The knowledge graph correctly identified it as provisional with decent usage (21 mentions across 3 papers), showing it's gaining traction but not yet standardized in biomedical ontologies.

Query 4: Understanding STING Activation

User: dumb question, what is STING activation?

Assistant: Not a dumb question at all! STING is actually pretty complex immunology. Let me search the knowledge graph for more details.

STING = Stimulator of Interferon Genes

What it does:

STING is part of your innate immune system - your body's first-line defense against threats. Think of it as an alarm system inside cells.

How it works:

Detection: When DNA appears in the wrong place inside a cell (e.g., from viruses, bacteria, or damaged cancer cells), a sensor called cGAS detects it
Activation: cGAS triggers STING protein, which gets phosphorylated (p-STING in the biomarker list)
Alarm response: Activated STING causes the cell to produce:
- Interferons (signaling proteins that alert the immune system)
- Inflammatory cytokines (recruit immune cells to attack)

Why it matters in cancer:

The double-edged sword:

Good news: Cancer cells with damaged DNA can trigger STING → immune system attacks tumor
Bad news: Chronic activation can lead to "cGAS-STING exhaustion" where the pathway stops working (like a fire alarm that gets ignored)

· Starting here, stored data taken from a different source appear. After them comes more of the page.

-- pv_equiv track=rewrite | github.com/jannajchan/python | forMyKnowledge/StringIndexingAndSearching.py | find_whole_word_myVersion
-- ===== SOURCE A (Python) =====
-- def find_whole_word_myVersion(sentence: str, word: str) -> int:
--     if not word:
--         return 0
--
--     wordList = sentence.split()
--     for i, value in enumerate(wordList):
--         if value.lower() == word.lower():
--             index = 0
--             for j in range(0, i):
--                 index += len(wordList[j]) + 1
--             return index
--     return -1
-- ===== SOURCE B (Python) =====
-- def find_whole_word_myVersion(sentence: str, word: str) -> int:
--     if not word:
--         return 0
--     words = sentence.split()
--     starts = [0]
--     for w in words:
--         starts.append(starts[-1] + len(w) + 1)
--     target = word.lower()
--     for w, s in zip(words, starts):
--         if w.lower() == target:
--             return s
--     return -1
-- ===== Notes on version B (the rewrite author's own statement) =====
-- stated objective: alternative
-- what changed: Replaces A's nested loops (scan for the match, then an inner loop re-summing preceding word lengths) with a staged pipeline: precompute the start offset of every word as a prefix-sum list, zip it with the words, and return the offset paired with the first case-insensitive match.
import Mathlib
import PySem

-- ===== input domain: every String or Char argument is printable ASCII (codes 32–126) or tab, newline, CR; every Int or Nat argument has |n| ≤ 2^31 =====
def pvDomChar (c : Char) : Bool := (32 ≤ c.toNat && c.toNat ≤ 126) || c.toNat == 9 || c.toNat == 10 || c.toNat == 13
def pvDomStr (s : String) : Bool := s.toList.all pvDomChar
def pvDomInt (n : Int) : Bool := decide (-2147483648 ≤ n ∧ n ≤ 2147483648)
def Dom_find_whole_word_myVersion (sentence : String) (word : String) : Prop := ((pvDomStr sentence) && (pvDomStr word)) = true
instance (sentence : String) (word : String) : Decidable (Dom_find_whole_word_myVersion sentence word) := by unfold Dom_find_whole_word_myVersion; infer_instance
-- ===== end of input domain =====

-- B replaces A's nested loops by a staged pipeline: prefix-sum start offsets, zip with the words, look up the first match.
-- ===== PORT A =====
def pvAGo (wl : List String) (word : String) : List String → Int → Int
  | [], _ => -1
  | v :: rest, i =>
    if PySem.Str.lower v == PySem.Str.lower word then
      (PySem.List.pyRange 0 i 1).foldl
        (fun acc j => acc + PySem.Str.len (PySem.List.pyGetD wl j "") + 1) 0
    else pvAGo wl word rest (i + 1)

def find_whole_word_myVersion (sentence : String) (word : String) : Int :=
  if word == "" then 0
  else pvAGo (PySem.Str.split₀ sentence) word (PySem.Str.split₀ sentence) 0

-- ===== PORT B =====
-- starts = [0]; for w in words: starts.append(starts[-1] + len(w) + 1)
def pvStarts : List String → Int → List Int
  | [], acc => [acc]
  | w :: rest, acc => acc :: pvStarts rest (acc + PySem.Str.len w + 1)

-- for w, s in zip(words, starts): if w.lower() == target: return s; return -1
def pvLookup (target : String) : List (String × Int) → Int
  | [] => -1
  | (w, s) :: rest => if PySem.Str.lower w == target then s else pvLookup target rest

def find_whole_word_myVersion_alt (sentence : String) (word : String) : Int :=
  if word == "" then 0
  else
    let words := PySem.Str.split₀ sentence
    pvLookup (PySem.Str.lower word) (words.zip (pvStarts words 0))

-- ===== PRECONDITION & SPEC =====
def Spec_find_whole_word_myVersion (sentence : String) (word : String) (out : Int) : Prop := out = find_whole_word_myVersion_alt sentence word
instance (sentence : String) (word : String) (out : Int) : Decidable (Spec_find_whole_word_myVersion sentence word out) := by unfold Spec_find_whole_word_myVersion; infer_instance

-- ===== CLAIM (what is proved, stated in full; the proofs are below) =====
def Claim_equal_find_whole_word_myVersion : Prop := ∀ (sentence : String) (word : String), Dom_find_whole_word_myVersion sentence word → Spec_find_whole_word_myVersion sentence word (find_whole_word_myVersion sentence word)

-- ===== LEMMAS AND PROOFS =====

def pvS (l : List String) : Int := l.foldl (fun acc v => acc + PySem.Str.len v + 1) 0

lemma pvS_append_singleton (l : List String) (v : String) :
    pvS (l ++ [v]) = pvS l + PySem.Str.len v + 1 := by
  simp [pvS, List.foldl_append]

lemma pvSum_eq (pre rest : List String) :
    (PySem.List.pyRange 0 (pre.length : Int) 1).foldl
      (fun acc j => acc + PySem.Str.len (PySem.List.pyGetD (pre ++ rest) j "") + 1) 0 = pvS pre := by
  have hc : (PySem.List.pyRange 0 (pre.length : Int) 1).foldl
      (fun acc j => acc + PySem.Str.len (PySem.List.pyGetD (pre ++ rest) j "") + 1) 0
      = (PySem.List.pyRange 0 (pre.length : Int) 1).foldl
      (fun acc j => acc + PySem.Str.len (PySem.List.pyGetD pre j "") + 1) 0 := by
    apply PySem.List.foldl_congr_mem
    intro acc j hj
    rw [PySem.List.mem_pyRange_one] at hj
    rw [PySem.List.pyGetD_eq_getElem (pre ++ rest) "" hj.1
          (by simpa using lt_of_lt_of_le hj.2 (by simp)),
        PySem.List.pyGetD_eq_getElem pre "" hj.1 (by simpa using hj.2),
        List.getElem_append_left]
  rw [hc]
  have := PySem.List.foldl_pyRange_zero_pyGetD' pre ""
      (fun acc v => acc + PySem.Str.len v + 1) 0
  simpa [pvS] using this

lemma pvGo_eq (word : String) :
    ∀ (rest pre : List String),
      pvAGo (pre ++ rest) word rest (pre.length : Int)
        = pvLookup (PySem.Str.lower word) (rest.zip (pvStarts rest (pvS pre))) := by
  intro rest
  induction rest with
  | nil => intro pre; simp [pvAGo, pvStarts, pvLookup]
  | cons v rs ih =>
    intro pre
    by_cases h : PySem.Str.lower v == PySem.Str.lower word
    · simp only [pvAGo, pvStarts, List.zip_cons_cons, pvLookup, h, if_pos]
      exact pvSum_eq pre (v :: rs)
    · have := ih (pre ++ [v])
      simp only [List.append_assoc, List.singleton_append] at this
      simp only [pvAGo, pvStarts, List.zip_cons_cons, pvLookup, h, Bool.false_eq_true, if_false]
      rw [show ((pre.length : Int) + 1) = (((pre ++ [v]).length : Int)) by simp]
      rw [this, pvS_append_singleton]

-- ===== VERDICT (by name: the statement is the Claim_ definition above) =====
theorem find_whole_word_myVersion_spec : Claim_equal_find_whole_word_myVersion := by
  intro sentence word _
  unfold Spec_find_whole_word_myVersion find_whole_word_myVersion find_whole_word_myVersion_alt
  by_cases h : word == ""
  · simp [h]
  · simpa [h, pvS] using pvGo_eq word (PySem.Str.split₀ sentence) []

In the DDR-IF score context:

Tumors with DNA damage (from PARP inhibitors) → release DNA fragments → activate STING
STING activation → recruits immune cells → makes immunotherapy (checkpoint blockade) work better
The DDR-IF score measures STING activation to predict which tumors will respond to the PARP + immunotherapy combination

Clinical relevance:

"STING-desert phenotypes" = tumors with no STING activity (won't respond well to immunotherapy)
"STING agonists" = drugs being developed to artificially activate this pathway

So STING activation is basically your cell's burglar alarm going off when it detects suspicious DNA, calling in the immune system cavalry!